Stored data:
══════

theorem pvFeasibleGo_bad (v j : Int) {xs : List Int} (h0 : ∀ d ∈ xs, 0 ≤ d) (hv : 0 ≤ v) :
    ∀ (fuel : Nat) (pos count : Int), 0 ≤ pos →
    (∃ q : Nat, pos ≤ (q : Int) ∧ q < xs.length ∧ v < xs.getD q 0) →
    (xs.length : Int) - pos < fuel →
    pvFeasibleGo (pvPre 0 xs) (xs.length : Int) j v fuel pos count = false := by
  intro fuel
  induction fuel with
  | zero =>
    intro pos count hp0 ⟨q, hq1, hq2, hq3⟩ hfuel
    simp [pvFeasibleGo]
  | succ fuel ih =>
    intro pos count hp0 hw hfuel
    obtain ⟨q, hq1, hq2, hq3⟩ := hw
    have hpL : pos < (xs.length : Int) := by
      have : (q : Int) < (xs.length : Int) := by exact_mod_cast hq2
      omega
    rw [pvFeasibleGo]
    rw [if_pos hpL]
    by_cases hcj : j ≤ count
    · rw [if_pos hcj]
    · rw [if_neg hcj]
      have hnxt := pvNxt_eq v h0 hv hp0 hpL
      set s : Nat := pvSegLen v (xs.drop pos.toNat) with hs
      rw [hnxt]
      have hsle : (s : Int) ≤ (q : Int) - pos := by
        by_contra hgt
        push_neg at hgt
        obtain ⟨_, hs2, _⟩ := pvSegLenAux_char v (xs.drop pos.toNat) 0 hv
        have hqp : q - pos.toNat < s := by omega
        have hqlen : q - pos.toNat < (xs.drop pos.toNat).length := by
          rw [List.length_drop]; omega
        have hmem : xs.getD q 0 ∈ (xs.drop pos.toNat).take s := by
          have hgl : ((xs.drop pos.toNat).take s)[q - pos.toNat]'(by
              simp [List.length_take, List.length_drop]; omega) = xs.getD q 0 := by
            rw [List.getElem_take, List.getElem_drop]
            rw [List.getD_eq_getElem _ _ hq2]
            congr 1
            omega
          rw [← hgl]
          exact List.getElem_mem _
        have hle := List.single_le_sum
          (fun x hx => h0 x (List.mem_of_mem_drop (List.mem_of_mem_take hx))) _ hmem
        have hsaux : pvSegLenAux v 0 (xs.drop pos.toNat) = s := by rw [hs, pvSegLen]
        rw [hsaux] at hs2
        omega
      by_cases hs0 : (pos + (s : Int)) == pos
      · rw [if_pos hs0]
      · rw [if_neg hs0]
        have hspos : 1 ≤ (s : Int) := by
          rcases Nat.eq_zero_or_pos s with h | h
          · exfalso; apply hs0; simp [h]
          · exact_mod_cast h
        exact ih (pos + s) (count + 1) (by omega) ⟨q, by omega, hq2, hq3⟩ (by omega)

theorem pvFeasible_eq (v j : Int) {xs : List Int} (h0 : ∀ d ∈ xs, 0 ≤ d) (hv : 0 ≤ v) (hj : 1 ≤ j) :
    pvFeasible (pvPre 0 xs) (xs.length : Int) j v = pvIsPossible v xs j := by
  by_cases hall : ∀ d ∈ xs, d ≤ v
  · by_cases hne : xs = []
    · subst hne
      rw [pvFeasible, pvFeasibleGo]
      simp only [List.length_nil, Nat.cast_zero, lt_self_iff_false, if_false]
      rw [pvIsPossible, pvIsPossibleGo]
      symm
      rw [decide_eq_true_eq]
      omega
    · rw [pvFeasible, pvFeasibleGo_good v j (fun d hd => ⟨h0 d hd, hall d hd⟩) hv
        ((xs.length : Int).toNat + 1) 0 0 le_rfl (by positivity) le_rfl (by omega) (by omega)]
      rw [pvIsPossible_char v j hne (fun d hd => ⟨h0 d hd, hall d hd⟩)]
      have hz : ((0 : Int)).toNat = 0 := rfl
      rw [hz, List.drop_zero]
      exact decide_eq_decide.mpr (by omega)
  · push_neg at hall
    obtain ⟨d, hd, hvd⟩ := hall
    rw [pvIsPossible_bad v j hd hvd]
    obtain ⟨q, hq, hdq⟩ := List.mem_iff_getElem.mp hd
    rw [pvFeasible]
    refine pvFeasibleGo_bad v j h0 hv _ 0 0 le_rfl ⟨q, by omega, hq, ?_⟩ (by omega)
    rw [List.getD_eq_getElem _ _ hq, hdq]
    exact hvd

theorem pvFeasible_nonpos (pre : List Int) {size j : Int} (v : Int)
    (hs : 0 < size) (hj : j ≤ 0) : pvFeasible pre size j v = false := by
  rw [pvFeasible, pvFeasibleGo]
  rw [if_pos hs, if_pos (by omega : j ≤ (0 : Int))]

theorem pvGrowGo_char (total : Int) : ∀ (fuel : Nat) (step : Int), 1 ≤ step →
    (total + 1 - step).toNat < fuel →
    (∃ k : Nat, pvGrowGo total fuel step = step * 2 ^ k) ∧ total < pvGrowGo total fuel step ∧
    1 ≤ pvGrowGo total fuel step := by
  intro fuel
  induction fuel with
  | zero => intro step h1 hN; omega
  | succ N ih =>
    intro step h1 hN
    rw [pvGrowGo]
    by_cases hst : step ≤ total
    · rw [if_pos hst]
      obtain ⟨⟨k, hk⟩, hlt, hge⟩ := ih (2 * step) (by omega) (by omega)
      exact ⟨⟨k + 1, by rw [hk]; ring⟩, hlt, hge⟩
    · rw [if_neg hst]
      exact ⟨⟨0, by ring⟩, by omega, h1⟩

theorem pvGrow_char (total : Int) : ∀ (step : Int), 1 ≤ step →
    (∃ k : Nat, pvGrow total step = step * 2 ^ k) ∧ total < pvGrow total step ∧ 1 ≤ pvGrow total step := by
  intro step h1
  unfold pvGrow
  exact pvGrowGo_char total _ step h1 (by omega)

-- the capped lifting loop: result w is infeasible, within [0, total-1], and maximal
-- in the sense that either w + 1 is feasible or w hit the cap total - 1
theorem pvLiftGo_char (pre : List Int) (size j total : Int) : ∀ (k : Nat) (fuel : Nat) (v : Int),
    k + 1 < fuel →
    0 ≤ v → v ≤ total - 1 → pvFeasible pre size j v = false →
    (pvFeasible pre size j (v + 2 * 2 ^ k) = true ∨ total - 1 < v + 2 * 2 ^ k) →
    0 ≤ pvLiftGo pre size j total fuel v (2 ^ k) ∧
    pvLiftGo pre size j total fuel v (2 ^ k) ≤ total - 1 ∧
    pvFeasible pre size j (pvLiftGo pre size j total fuel v (2 ^ k)) = false ∧
    (pvFeasible pre size j (pvLiftGo pre size j total fuel v (2 ^ k) + 1) = true ∨
      pvLiftGo pre size j total fuel v (2 ^ k) = total - 1) := by
  intro k
  induction k with
  | zero =>
    intro fuel v hfuel hv hvt h0 h2
    obtain ⟨f, rfl⟩ : ∃ f, fuel = f + 1 := ⟨fuel - 1, by omega⟩
    rw [pvLiftGo]
    simp only [pow_zero, if_pos (by norm_num : (0:Int) < 1)]
    have hfd : PySem.Int.floordiv 1 2 = 0 := by decide
    obtain ⟨f', rfl⟩ : ∃ f', f = f' + 1 := ⟨f - 1, by omega⟩
    by_cases hc : v + 1 < total ∧ pvFeasible pre size j (v + 1) = false
    · rw [if_pos hc, hfd, pvLiftGo]
      simp only [if_neg (by omega : ¬ (0:Int) < 0)]
      refine ⟨by omega, by omega, hc.2, ?_⟩
      rcases h2 with h | h
      · left
        have : v + 1 + 1 = v + 2 * 2 ^ 0 := by ring
        rw [this]
        exact h
      · right
        have : 2 * 2 ^ 0 = (2 : Int) := by norm_num
        omega
    · rw [if_neg hc, hfd, pvLiftGo]
      simp only [if_neg (by omega : ¬ (0:Int) < 0)]
      refine ⟨hv, hvt, h0, ?_⟩
      by_cases hlt : v + 1 < total
      · left
        rcases Bool.eq_false_or_eq_true (pvFeasible pre size j (v + 1)) with hf | hf
        · exact hf
        · exact absurd ⟨hlt, hf⟩ hc
      · right; omega
  | succ k ih =>
    intro fuel v hfuel hv hvt h0 h2
    obtain ⟨f, rfl⟩ : ∃ f, fuel = f + 1 := ⟨fuel - 1, by omega⟩
    have hpow : (0:Int) < 2 ^ (k + 1) := by positivity
    rw [pvLiftGo]
    simp only [if_pos hpow]
    have hfd : PySem.Int.floordiv (2 ^ (k + 1)) 2 = 2 ^ k := by
      rw [PySem.Int.floordiv_eq_ediv_of_pos (by norm_num)]
      rw [pow_succ, mul_comm]
      exact Int.mul_ediv_cancel_left _ (by norm_num)
    by_cases hc : v + 2 ^ (k + 1) < total ∧ pvFeasible pre size j (v + 2 ^ (k + 1)) = false
    · rw [if_pos hc, hfd]
      refine ih f (v + 2 ^ (k + 1)) (by omega) (by omega) (by omega) hc.2 ?_
      have heq : v + 2 ^ (k + 1) + 2 * 2 ^ k = v + 2 * 2 ^ (k + 1) := by ring
      rw [heq]
      exact h2
    · rw [if_neg hc, hfd]
      refine ih f v (by omega) hv hvt h0 ?_
      have heq : v + 2 * 2 ^ k = v + 2 ^ (k + 1) := by ring
      rw [heq]
      by_cases hlt : v + 2 ^ (k + 1) < total
      · left
        rcases Bool.eq_false_or_eq_true (pvFeasible pre size j (v + 2 ^ (k + 1))) with hf | hf
        · exact hf
        · exact absurd ⟨hlt, hf⟩ hc
      · right; omega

══════

Exercise: Once you find the line containing "(xs.length : Int) - pos < fuel →", stop: reproduce exactly that line and every line of the data before it, and nothing else.

Finished exercise:
theorem pvFeasibleGo_bad (v j : Int) {xs : List Int} (h0 : ∀ d ∈ xs, 0 ≤ d) (hv : 0 ≤ v) :
    ∀ (fuel : Nat) (pos count : Int), 0 ≤ pos →
    (∃ q : Nat, pos ≤ (q : Int) ∧ q < xs.length ∧ v < xs.getD q 0) →
    (xs.length : Int) - pos < fuel →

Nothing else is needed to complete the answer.